From the listing below, select every line where the word "values" appears.

■ ■ ■

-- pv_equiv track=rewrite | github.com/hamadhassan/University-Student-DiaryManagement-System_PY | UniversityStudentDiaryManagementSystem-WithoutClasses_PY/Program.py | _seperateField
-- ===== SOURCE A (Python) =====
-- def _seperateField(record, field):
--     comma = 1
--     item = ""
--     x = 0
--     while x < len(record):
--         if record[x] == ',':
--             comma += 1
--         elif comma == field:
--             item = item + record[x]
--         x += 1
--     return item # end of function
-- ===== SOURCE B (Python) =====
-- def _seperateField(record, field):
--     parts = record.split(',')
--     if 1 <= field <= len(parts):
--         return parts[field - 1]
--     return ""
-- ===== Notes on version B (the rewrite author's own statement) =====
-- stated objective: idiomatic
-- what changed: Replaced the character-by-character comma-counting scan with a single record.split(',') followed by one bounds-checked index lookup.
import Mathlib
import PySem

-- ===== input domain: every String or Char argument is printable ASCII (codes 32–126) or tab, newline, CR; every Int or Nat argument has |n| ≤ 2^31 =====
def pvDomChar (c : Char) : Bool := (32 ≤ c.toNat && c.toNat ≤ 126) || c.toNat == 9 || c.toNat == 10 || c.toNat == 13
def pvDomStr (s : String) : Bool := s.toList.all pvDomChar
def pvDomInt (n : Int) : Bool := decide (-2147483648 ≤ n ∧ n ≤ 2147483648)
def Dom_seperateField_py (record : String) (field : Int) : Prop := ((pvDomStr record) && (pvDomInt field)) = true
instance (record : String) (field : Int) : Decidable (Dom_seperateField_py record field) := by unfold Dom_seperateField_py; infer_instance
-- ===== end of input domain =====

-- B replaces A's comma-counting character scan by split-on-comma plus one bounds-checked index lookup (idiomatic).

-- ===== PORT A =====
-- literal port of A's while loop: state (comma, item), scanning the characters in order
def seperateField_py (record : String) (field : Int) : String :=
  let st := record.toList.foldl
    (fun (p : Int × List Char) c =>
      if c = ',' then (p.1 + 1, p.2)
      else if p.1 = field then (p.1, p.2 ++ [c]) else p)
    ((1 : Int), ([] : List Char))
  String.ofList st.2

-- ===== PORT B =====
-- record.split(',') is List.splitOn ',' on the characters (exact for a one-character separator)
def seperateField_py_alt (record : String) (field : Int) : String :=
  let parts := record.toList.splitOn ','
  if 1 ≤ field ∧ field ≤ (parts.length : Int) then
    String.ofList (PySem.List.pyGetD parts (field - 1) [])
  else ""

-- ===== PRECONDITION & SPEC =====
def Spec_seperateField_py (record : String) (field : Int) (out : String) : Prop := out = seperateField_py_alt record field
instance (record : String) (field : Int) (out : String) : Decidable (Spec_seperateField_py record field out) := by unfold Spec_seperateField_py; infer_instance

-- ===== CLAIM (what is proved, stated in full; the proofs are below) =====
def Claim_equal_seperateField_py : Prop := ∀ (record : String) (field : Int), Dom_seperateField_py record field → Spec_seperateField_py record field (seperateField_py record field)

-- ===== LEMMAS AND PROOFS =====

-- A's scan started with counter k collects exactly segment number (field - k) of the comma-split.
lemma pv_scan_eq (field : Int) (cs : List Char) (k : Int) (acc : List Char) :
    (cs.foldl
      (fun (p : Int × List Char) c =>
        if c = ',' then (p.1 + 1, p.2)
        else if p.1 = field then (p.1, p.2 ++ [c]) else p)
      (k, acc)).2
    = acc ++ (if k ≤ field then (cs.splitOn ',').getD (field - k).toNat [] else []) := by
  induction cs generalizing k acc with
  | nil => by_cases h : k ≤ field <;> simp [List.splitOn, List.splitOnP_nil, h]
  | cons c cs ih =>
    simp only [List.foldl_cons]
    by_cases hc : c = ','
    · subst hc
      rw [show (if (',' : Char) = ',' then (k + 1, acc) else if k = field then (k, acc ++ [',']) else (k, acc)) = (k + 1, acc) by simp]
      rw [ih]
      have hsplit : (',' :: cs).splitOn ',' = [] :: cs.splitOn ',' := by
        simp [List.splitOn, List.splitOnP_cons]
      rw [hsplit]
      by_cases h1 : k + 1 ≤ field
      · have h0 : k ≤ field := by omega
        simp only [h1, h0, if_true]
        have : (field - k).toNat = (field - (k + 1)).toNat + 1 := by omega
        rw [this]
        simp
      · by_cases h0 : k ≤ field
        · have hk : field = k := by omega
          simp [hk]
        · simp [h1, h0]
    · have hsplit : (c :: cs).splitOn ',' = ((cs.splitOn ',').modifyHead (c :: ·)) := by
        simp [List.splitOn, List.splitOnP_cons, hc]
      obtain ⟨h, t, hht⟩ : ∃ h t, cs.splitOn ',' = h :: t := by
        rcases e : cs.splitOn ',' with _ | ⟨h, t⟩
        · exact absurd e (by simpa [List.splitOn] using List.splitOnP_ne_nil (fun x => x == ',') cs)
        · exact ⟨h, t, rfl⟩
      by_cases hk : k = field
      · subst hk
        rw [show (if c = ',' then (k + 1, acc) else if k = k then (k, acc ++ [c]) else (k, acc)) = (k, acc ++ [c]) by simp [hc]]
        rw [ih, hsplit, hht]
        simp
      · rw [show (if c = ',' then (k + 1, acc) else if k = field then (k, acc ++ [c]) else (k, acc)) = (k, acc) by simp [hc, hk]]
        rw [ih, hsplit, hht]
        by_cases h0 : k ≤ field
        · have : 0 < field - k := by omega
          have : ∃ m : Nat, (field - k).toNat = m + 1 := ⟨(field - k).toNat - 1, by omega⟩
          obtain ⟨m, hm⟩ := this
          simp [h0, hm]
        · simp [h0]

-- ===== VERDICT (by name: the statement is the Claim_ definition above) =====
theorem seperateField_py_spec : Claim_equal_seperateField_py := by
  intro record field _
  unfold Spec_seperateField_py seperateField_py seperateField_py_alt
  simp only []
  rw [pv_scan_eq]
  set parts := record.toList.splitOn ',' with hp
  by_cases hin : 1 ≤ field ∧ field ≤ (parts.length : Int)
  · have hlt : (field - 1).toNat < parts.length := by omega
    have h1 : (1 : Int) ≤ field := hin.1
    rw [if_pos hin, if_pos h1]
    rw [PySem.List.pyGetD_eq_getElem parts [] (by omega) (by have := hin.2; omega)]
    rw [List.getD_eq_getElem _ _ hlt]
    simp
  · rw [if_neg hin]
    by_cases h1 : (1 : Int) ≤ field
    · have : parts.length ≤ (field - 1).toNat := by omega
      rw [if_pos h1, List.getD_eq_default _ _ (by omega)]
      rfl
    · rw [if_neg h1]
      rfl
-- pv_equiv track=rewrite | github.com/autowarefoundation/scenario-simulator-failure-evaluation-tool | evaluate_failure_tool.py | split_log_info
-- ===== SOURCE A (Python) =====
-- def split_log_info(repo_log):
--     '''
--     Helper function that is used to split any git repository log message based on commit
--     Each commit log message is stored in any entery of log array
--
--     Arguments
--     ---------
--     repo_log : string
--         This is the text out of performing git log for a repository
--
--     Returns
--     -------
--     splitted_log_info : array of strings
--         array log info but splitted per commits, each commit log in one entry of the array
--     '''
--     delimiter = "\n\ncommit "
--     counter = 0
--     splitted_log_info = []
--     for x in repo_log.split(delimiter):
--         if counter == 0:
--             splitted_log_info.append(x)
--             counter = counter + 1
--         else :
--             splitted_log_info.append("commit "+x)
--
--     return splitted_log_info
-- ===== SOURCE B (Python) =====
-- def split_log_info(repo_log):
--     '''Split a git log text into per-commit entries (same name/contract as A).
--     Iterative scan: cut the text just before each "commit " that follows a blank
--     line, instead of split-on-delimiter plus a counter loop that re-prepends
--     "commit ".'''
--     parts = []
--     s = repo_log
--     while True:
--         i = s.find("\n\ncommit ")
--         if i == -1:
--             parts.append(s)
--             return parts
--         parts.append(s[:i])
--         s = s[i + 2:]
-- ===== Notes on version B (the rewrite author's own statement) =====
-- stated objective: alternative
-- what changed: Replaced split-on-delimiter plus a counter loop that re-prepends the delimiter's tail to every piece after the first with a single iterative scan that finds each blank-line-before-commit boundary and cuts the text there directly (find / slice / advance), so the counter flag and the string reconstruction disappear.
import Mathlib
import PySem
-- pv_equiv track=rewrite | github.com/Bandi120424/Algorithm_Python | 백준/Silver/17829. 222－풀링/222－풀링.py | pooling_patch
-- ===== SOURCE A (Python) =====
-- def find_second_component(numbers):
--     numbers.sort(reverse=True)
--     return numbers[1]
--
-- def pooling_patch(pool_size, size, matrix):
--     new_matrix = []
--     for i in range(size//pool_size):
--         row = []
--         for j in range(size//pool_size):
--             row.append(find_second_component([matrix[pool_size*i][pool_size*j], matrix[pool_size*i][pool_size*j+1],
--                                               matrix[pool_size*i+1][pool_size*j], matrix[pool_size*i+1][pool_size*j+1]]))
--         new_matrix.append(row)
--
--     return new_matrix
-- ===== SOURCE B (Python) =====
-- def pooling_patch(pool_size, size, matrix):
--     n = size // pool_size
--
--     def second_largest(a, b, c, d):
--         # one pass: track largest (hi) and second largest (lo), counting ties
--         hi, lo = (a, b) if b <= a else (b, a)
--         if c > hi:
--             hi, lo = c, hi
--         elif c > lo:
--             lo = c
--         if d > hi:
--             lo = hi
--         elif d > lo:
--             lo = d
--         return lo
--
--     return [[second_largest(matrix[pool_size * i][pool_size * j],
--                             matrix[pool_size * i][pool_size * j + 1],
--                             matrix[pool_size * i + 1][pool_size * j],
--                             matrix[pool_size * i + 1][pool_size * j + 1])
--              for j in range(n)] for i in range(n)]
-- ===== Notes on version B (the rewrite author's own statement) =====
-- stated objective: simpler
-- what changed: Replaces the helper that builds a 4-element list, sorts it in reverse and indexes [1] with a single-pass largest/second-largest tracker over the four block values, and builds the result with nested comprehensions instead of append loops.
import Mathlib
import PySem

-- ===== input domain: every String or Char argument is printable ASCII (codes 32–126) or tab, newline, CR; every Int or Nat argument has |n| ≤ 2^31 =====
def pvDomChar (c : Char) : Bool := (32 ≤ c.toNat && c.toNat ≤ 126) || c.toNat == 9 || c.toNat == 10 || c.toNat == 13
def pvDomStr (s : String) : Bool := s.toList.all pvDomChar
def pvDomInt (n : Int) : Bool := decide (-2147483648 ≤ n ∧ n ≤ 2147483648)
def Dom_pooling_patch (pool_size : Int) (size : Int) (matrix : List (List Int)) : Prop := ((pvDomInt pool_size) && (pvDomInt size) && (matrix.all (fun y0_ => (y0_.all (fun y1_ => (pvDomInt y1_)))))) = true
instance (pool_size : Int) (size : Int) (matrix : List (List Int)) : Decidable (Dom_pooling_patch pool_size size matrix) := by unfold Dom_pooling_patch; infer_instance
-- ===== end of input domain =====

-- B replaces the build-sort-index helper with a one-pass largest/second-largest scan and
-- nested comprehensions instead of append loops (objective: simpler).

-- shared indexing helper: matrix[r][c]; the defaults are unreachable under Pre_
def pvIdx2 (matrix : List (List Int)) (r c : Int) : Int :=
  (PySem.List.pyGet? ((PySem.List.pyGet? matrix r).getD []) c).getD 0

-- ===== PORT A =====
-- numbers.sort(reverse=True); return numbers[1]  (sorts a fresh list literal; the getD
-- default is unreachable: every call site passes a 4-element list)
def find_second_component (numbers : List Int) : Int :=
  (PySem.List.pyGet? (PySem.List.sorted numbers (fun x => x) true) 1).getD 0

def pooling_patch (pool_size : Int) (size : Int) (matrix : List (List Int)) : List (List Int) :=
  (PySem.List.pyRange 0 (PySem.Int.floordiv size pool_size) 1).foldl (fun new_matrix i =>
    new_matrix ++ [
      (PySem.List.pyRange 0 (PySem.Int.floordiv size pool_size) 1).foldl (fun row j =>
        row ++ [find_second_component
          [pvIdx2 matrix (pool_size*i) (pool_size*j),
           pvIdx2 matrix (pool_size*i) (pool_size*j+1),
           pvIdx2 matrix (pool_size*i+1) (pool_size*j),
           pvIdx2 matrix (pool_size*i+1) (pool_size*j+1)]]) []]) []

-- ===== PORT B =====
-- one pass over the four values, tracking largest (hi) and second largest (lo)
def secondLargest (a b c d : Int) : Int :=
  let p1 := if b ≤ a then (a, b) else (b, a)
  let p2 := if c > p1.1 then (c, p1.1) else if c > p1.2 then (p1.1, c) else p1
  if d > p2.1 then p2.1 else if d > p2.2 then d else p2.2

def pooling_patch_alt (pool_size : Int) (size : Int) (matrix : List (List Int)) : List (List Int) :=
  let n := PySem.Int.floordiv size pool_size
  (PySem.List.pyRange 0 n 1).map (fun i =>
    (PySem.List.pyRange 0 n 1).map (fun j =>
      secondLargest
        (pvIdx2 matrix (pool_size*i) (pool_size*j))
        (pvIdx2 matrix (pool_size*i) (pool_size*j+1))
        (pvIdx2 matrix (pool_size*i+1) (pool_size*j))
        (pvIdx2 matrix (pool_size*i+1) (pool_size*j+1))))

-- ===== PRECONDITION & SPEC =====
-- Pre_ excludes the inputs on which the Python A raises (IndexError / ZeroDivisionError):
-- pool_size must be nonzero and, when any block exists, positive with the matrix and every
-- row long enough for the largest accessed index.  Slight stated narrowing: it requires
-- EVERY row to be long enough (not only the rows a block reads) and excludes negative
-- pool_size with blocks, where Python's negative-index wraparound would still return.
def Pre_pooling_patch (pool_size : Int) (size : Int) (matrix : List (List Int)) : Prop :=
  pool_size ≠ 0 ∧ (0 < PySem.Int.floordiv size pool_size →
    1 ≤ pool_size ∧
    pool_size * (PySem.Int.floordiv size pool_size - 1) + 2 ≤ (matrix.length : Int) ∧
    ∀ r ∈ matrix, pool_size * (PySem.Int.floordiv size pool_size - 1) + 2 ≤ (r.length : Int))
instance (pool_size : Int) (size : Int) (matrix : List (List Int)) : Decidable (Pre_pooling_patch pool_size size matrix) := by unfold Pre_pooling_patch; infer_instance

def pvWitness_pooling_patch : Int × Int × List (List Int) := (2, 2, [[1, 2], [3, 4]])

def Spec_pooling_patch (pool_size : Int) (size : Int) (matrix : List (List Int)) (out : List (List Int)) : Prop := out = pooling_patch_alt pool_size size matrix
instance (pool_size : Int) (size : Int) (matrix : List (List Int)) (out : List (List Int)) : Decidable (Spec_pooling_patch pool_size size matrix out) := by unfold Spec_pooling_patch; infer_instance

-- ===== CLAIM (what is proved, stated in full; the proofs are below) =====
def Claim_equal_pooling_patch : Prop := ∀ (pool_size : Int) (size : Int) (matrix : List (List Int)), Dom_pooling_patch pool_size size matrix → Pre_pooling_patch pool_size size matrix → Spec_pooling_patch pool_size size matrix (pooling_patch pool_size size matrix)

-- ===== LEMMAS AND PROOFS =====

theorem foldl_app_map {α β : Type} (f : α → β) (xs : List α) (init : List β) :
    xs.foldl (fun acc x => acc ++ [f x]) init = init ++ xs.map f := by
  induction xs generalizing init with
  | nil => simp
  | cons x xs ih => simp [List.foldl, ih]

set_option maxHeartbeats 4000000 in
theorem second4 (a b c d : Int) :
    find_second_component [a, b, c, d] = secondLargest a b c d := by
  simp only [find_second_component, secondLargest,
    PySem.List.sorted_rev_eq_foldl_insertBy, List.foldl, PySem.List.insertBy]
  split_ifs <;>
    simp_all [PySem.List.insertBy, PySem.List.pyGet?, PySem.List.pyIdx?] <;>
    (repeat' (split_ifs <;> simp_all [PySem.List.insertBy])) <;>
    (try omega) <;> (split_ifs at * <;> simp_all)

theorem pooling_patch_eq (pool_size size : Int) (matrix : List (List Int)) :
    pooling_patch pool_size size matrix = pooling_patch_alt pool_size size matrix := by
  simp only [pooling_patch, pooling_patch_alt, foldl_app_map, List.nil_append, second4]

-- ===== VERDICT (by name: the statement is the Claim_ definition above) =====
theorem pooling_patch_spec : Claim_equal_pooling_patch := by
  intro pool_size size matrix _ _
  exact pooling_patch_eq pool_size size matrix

■ ■ ■

Answer space:
-- what changed: Replaces the helper that builds a 4-element list, sorts it in reverse and indexes [1] with a single-pass largest/second-largest tracker over the four block values, and builds the result with nested comprehensions instead of append loops.
-- one pass over the four values, tracking largest (hi) and second largest (lo)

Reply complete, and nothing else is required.